• What you have to do
Reply with nothing but how many lines in the entries below include "arithmetic".

• Dataset
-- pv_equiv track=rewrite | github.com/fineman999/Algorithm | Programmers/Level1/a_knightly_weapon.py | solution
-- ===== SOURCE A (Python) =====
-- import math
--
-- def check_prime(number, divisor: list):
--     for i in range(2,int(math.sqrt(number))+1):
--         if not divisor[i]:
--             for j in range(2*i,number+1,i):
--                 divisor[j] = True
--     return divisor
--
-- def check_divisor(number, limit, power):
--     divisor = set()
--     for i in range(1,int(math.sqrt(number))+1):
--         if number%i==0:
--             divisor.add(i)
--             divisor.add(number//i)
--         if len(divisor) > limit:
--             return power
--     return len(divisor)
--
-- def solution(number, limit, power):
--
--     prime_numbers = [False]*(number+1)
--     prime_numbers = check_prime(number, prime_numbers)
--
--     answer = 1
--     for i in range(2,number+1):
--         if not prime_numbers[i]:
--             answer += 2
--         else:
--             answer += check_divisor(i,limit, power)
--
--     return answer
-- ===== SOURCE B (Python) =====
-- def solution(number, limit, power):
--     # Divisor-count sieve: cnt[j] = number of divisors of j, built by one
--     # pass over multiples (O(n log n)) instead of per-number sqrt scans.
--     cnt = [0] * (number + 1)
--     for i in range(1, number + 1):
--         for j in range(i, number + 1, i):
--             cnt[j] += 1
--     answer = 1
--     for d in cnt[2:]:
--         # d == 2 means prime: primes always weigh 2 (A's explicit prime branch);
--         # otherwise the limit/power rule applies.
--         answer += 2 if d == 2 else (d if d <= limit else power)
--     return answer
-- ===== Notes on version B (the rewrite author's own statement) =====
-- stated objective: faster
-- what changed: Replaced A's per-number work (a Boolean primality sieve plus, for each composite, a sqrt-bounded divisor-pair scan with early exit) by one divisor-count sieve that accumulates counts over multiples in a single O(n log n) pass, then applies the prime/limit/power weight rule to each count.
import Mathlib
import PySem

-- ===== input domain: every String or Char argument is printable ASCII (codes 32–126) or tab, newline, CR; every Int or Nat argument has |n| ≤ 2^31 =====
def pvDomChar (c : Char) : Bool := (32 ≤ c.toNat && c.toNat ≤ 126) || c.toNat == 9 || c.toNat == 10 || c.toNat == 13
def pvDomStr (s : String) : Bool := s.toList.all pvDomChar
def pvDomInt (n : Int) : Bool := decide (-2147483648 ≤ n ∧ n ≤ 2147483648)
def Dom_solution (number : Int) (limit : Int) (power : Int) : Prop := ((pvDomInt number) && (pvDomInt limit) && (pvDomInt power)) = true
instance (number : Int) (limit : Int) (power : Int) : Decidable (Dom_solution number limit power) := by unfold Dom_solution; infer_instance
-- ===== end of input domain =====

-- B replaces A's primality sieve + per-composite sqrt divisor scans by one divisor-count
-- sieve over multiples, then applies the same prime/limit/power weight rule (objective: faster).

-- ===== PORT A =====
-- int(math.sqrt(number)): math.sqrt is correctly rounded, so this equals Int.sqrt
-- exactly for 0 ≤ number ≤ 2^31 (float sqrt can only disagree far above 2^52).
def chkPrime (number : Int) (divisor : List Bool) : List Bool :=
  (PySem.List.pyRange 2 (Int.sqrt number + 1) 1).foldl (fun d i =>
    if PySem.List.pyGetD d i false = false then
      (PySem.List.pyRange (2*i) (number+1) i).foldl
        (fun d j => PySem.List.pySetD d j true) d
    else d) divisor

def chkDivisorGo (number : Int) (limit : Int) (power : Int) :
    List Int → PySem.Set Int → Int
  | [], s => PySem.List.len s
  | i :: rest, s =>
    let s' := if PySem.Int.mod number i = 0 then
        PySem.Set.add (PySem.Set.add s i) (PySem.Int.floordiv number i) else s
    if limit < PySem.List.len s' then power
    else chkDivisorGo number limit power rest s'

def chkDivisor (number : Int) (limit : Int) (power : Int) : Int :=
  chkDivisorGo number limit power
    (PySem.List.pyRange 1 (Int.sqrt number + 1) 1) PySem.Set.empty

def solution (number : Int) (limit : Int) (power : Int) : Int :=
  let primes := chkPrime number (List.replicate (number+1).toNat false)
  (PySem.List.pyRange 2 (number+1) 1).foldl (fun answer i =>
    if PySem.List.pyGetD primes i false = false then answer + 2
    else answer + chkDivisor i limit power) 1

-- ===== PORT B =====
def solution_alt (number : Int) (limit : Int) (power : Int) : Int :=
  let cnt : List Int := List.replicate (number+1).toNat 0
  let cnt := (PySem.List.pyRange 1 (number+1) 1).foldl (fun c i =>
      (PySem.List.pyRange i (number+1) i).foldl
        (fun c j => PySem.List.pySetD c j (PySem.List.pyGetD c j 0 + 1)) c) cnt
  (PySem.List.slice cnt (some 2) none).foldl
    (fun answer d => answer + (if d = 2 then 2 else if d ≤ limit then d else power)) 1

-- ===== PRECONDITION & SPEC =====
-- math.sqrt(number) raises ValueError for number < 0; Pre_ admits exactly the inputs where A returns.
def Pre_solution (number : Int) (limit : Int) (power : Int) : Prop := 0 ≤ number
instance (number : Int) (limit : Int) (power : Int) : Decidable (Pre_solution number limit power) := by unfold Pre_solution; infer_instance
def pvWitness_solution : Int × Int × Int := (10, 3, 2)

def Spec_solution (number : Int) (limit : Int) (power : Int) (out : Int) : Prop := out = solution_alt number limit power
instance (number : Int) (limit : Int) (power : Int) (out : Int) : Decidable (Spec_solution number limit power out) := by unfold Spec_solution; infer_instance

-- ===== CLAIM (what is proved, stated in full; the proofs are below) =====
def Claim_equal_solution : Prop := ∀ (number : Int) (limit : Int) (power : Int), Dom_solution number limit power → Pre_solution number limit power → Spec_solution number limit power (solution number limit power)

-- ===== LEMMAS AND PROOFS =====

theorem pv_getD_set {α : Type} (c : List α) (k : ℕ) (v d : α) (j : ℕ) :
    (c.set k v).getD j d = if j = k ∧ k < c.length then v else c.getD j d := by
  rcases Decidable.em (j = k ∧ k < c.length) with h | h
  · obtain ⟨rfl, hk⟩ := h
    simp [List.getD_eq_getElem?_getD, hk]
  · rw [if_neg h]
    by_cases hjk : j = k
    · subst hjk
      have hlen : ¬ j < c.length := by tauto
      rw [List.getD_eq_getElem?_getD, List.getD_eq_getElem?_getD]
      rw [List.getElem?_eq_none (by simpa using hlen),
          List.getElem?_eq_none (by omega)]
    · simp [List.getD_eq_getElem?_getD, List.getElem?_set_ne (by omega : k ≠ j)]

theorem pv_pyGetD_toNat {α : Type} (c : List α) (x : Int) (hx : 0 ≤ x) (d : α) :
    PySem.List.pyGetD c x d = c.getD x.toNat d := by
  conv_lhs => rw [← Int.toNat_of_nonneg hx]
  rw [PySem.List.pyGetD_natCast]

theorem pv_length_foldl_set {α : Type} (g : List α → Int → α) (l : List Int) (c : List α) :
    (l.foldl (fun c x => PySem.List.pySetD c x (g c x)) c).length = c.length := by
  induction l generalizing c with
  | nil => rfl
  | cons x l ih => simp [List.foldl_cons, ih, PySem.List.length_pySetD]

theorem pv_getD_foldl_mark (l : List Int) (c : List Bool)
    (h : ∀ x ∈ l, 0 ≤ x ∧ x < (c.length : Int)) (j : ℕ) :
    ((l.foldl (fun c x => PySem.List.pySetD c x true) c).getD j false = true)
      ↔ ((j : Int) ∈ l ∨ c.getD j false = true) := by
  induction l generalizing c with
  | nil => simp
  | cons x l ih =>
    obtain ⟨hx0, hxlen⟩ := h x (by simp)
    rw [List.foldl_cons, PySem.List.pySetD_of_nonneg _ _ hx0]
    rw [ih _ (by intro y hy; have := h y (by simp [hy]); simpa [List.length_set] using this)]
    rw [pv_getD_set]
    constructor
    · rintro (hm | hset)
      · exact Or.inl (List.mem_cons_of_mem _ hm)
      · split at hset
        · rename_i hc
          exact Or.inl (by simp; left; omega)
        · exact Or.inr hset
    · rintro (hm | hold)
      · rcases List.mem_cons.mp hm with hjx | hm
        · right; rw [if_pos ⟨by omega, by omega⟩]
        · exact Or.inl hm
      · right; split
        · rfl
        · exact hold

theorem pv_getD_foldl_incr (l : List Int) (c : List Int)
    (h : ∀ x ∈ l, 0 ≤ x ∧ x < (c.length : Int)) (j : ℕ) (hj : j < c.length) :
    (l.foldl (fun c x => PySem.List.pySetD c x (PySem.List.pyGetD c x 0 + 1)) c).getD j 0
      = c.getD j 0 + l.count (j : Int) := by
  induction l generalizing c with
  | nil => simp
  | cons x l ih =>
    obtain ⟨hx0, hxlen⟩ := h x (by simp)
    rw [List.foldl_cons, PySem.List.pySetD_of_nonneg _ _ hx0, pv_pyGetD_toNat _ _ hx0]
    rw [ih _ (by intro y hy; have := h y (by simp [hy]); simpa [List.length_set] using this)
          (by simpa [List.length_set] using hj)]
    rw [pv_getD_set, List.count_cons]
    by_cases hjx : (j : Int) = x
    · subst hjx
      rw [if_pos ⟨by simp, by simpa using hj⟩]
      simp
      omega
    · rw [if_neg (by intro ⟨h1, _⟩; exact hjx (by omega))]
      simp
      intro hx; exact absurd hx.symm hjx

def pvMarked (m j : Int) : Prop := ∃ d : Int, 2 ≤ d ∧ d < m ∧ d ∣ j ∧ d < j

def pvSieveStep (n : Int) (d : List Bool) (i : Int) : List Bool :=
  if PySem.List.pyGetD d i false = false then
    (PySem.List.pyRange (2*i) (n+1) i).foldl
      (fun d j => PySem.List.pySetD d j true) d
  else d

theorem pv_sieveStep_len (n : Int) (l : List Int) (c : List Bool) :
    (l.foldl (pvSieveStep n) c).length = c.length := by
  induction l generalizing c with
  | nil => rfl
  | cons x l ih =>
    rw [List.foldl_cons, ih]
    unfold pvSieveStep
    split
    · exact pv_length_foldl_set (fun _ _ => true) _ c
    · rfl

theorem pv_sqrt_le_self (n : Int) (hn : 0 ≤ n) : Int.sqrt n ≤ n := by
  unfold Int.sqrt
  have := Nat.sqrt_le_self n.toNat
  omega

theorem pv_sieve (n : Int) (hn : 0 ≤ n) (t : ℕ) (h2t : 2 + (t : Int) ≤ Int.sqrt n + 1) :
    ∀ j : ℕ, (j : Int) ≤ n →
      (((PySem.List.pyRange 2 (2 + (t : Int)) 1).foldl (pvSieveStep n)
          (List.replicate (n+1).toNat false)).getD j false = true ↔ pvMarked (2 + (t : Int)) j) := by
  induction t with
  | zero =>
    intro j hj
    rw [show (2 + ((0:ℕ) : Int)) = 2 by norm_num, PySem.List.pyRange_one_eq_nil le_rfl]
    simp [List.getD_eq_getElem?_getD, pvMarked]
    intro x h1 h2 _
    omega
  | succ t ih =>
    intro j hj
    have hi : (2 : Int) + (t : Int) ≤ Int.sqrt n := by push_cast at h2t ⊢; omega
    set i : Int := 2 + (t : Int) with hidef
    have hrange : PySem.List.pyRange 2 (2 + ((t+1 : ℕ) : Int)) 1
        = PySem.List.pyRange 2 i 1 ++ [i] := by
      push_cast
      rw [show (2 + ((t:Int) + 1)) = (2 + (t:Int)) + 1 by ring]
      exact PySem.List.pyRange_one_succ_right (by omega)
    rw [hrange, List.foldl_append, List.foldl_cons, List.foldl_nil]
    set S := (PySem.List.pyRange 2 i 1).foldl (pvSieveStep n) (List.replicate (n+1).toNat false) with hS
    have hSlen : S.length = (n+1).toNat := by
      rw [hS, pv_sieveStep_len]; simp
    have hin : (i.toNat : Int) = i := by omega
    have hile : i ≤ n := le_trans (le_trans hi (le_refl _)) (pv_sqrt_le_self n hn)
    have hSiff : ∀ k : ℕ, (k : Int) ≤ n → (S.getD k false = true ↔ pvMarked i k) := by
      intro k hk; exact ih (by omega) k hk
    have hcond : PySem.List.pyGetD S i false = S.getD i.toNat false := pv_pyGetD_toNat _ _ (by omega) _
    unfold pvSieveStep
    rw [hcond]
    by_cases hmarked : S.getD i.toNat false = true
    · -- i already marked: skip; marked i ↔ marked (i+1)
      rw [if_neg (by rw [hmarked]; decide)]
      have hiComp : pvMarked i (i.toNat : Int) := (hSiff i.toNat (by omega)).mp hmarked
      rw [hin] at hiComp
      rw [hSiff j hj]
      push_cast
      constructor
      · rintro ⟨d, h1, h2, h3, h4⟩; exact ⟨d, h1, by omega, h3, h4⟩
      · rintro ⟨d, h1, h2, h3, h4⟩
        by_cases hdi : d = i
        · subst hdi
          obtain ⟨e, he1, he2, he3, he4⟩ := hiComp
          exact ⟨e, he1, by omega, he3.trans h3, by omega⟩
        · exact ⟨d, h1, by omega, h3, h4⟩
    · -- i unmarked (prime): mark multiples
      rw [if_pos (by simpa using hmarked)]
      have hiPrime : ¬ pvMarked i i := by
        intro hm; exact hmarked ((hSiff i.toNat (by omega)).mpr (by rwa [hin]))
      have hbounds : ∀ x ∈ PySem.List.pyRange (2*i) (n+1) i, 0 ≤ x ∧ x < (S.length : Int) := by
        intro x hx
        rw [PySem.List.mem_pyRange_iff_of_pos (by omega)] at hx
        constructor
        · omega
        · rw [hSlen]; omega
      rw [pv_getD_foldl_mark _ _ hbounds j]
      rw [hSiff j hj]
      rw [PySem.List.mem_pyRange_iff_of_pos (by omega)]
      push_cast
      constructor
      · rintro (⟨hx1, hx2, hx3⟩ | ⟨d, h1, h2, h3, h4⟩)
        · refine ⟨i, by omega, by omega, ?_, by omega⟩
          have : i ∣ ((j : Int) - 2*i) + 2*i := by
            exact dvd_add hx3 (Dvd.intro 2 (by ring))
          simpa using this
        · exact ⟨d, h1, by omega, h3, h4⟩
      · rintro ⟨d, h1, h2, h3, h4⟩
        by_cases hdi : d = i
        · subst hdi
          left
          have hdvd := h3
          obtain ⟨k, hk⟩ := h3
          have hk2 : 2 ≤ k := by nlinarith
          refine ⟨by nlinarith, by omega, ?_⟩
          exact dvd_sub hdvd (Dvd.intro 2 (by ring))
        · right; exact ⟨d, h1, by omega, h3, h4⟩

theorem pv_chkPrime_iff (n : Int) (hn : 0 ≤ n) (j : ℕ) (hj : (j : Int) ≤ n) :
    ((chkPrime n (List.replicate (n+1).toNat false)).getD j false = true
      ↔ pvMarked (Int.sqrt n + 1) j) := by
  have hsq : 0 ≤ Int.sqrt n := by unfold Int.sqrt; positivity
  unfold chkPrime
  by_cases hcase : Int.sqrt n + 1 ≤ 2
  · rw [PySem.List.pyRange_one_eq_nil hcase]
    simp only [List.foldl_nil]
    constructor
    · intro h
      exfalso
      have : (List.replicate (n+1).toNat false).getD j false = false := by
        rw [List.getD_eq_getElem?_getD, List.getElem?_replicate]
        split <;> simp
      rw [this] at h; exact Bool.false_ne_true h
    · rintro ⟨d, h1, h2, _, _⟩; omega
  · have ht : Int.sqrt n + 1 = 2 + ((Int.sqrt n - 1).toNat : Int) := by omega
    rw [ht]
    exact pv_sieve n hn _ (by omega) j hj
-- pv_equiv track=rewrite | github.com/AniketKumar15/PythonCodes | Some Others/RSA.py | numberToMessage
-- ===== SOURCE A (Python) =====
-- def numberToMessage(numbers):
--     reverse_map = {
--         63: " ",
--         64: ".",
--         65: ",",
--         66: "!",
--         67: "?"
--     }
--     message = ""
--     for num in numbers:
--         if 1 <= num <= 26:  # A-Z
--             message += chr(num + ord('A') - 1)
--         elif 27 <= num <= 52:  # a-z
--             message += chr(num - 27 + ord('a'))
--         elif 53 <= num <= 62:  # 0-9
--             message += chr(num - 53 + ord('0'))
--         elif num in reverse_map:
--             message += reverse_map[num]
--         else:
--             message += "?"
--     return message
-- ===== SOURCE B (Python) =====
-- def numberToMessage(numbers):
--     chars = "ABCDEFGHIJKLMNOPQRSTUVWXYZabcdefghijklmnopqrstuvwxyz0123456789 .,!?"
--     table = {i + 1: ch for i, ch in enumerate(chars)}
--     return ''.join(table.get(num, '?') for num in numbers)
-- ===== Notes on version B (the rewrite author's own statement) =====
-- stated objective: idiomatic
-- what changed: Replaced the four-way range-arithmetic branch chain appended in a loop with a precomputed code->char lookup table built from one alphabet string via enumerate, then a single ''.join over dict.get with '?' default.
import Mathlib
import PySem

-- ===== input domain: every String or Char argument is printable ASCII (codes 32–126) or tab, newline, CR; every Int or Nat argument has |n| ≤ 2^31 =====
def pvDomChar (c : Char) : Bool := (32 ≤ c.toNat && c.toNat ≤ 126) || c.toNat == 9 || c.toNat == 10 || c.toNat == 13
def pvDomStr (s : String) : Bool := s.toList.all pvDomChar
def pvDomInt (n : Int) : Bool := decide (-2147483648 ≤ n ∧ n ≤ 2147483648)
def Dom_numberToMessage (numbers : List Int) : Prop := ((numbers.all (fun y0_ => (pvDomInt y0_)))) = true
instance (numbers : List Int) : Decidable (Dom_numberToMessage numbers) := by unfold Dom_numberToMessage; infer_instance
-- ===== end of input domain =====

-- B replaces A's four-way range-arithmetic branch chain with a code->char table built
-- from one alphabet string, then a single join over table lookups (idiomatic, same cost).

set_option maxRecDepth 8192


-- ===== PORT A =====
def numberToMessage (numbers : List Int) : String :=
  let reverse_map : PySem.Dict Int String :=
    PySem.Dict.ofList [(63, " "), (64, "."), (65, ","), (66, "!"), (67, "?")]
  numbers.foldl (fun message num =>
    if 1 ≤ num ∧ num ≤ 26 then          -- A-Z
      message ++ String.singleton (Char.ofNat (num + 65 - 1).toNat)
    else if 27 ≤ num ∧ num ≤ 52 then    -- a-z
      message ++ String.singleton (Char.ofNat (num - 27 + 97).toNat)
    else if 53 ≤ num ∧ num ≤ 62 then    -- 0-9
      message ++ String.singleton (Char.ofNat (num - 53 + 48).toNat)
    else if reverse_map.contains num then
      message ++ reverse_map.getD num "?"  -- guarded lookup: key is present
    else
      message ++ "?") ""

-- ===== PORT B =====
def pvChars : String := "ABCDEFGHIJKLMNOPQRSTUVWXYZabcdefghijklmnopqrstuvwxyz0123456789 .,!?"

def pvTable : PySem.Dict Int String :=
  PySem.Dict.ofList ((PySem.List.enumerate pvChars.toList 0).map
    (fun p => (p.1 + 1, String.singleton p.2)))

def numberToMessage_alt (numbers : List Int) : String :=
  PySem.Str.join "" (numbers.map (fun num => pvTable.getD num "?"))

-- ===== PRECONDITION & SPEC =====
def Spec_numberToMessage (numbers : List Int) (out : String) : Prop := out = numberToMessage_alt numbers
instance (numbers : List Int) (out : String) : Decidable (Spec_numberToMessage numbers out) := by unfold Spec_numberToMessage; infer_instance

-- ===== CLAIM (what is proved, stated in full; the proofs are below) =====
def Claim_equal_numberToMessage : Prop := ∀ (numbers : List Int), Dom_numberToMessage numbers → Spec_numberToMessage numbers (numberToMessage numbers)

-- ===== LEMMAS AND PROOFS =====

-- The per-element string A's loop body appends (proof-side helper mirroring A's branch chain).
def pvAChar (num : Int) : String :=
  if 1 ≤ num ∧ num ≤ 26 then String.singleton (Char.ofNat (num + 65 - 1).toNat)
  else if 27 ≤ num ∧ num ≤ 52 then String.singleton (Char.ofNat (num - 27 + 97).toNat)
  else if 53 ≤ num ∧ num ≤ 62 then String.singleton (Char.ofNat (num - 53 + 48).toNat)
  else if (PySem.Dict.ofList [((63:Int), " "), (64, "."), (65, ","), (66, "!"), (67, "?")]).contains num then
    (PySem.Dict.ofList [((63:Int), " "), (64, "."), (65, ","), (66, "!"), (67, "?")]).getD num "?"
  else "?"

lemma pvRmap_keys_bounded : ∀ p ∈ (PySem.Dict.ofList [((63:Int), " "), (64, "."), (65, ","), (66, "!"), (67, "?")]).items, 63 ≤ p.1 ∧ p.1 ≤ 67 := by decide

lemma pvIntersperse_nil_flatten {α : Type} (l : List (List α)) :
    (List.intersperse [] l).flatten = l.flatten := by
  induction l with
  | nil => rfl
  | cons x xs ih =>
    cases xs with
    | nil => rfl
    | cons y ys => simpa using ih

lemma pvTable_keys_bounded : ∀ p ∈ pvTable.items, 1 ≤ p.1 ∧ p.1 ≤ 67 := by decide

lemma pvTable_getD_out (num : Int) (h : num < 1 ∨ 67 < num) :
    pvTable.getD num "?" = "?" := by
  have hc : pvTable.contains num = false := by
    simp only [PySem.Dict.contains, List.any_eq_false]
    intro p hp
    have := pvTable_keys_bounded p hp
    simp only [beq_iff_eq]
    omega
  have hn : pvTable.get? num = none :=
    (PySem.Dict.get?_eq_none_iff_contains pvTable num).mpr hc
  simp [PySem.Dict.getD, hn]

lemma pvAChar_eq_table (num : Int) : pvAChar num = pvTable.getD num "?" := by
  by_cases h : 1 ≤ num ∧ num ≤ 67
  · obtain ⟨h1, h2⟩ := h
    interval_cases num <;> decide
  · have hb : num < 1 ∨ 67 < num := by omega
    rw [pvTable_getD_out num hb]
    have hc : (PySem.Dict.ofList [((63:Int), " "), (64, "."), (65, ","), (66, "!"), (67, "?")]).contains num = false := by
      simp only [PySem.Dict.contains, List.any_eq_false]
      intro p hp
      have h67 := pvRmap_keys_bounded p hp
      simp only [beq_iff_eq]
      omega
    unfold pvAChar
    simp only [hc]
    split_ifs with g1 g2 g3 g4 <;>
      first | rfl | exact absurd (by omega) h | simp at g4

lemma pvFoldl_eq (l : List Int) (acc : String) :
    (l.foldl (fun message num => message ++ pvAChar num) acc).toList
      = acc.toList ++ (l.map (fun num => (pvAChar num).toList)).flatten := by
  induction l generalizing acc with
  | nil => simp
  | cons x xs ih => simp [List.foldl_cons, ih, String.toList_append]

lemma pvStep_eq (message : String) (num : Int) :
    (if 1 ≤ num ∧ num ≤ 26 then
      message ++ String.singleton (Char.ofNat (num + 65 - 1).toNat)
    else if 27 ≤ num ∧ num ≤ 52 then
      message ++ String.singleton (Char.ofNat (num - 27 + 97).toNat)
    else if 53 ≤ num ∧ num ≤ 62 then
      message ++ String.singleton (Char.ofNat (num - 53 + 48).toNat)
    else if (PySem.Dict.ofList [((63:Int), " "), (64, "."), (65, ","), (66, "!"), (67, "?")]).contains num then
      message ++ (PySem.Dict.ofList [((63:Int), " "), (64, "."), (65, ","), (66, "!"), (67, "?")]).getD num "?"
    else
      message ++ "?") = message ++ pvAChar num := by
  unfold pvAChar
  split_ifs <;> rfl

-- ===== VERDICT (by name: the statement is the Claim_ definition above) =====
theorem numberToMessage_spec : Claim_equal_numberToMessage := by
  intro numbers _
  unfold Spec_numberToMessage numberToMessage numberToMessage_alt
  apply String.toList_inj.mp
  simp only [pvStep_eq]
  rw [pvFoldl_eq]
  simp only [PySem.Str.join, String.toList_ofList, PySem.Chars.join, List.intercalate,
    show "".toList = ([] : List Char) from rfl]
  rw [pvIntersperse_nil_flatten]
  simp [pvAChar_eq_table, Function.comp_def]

• Solution below
2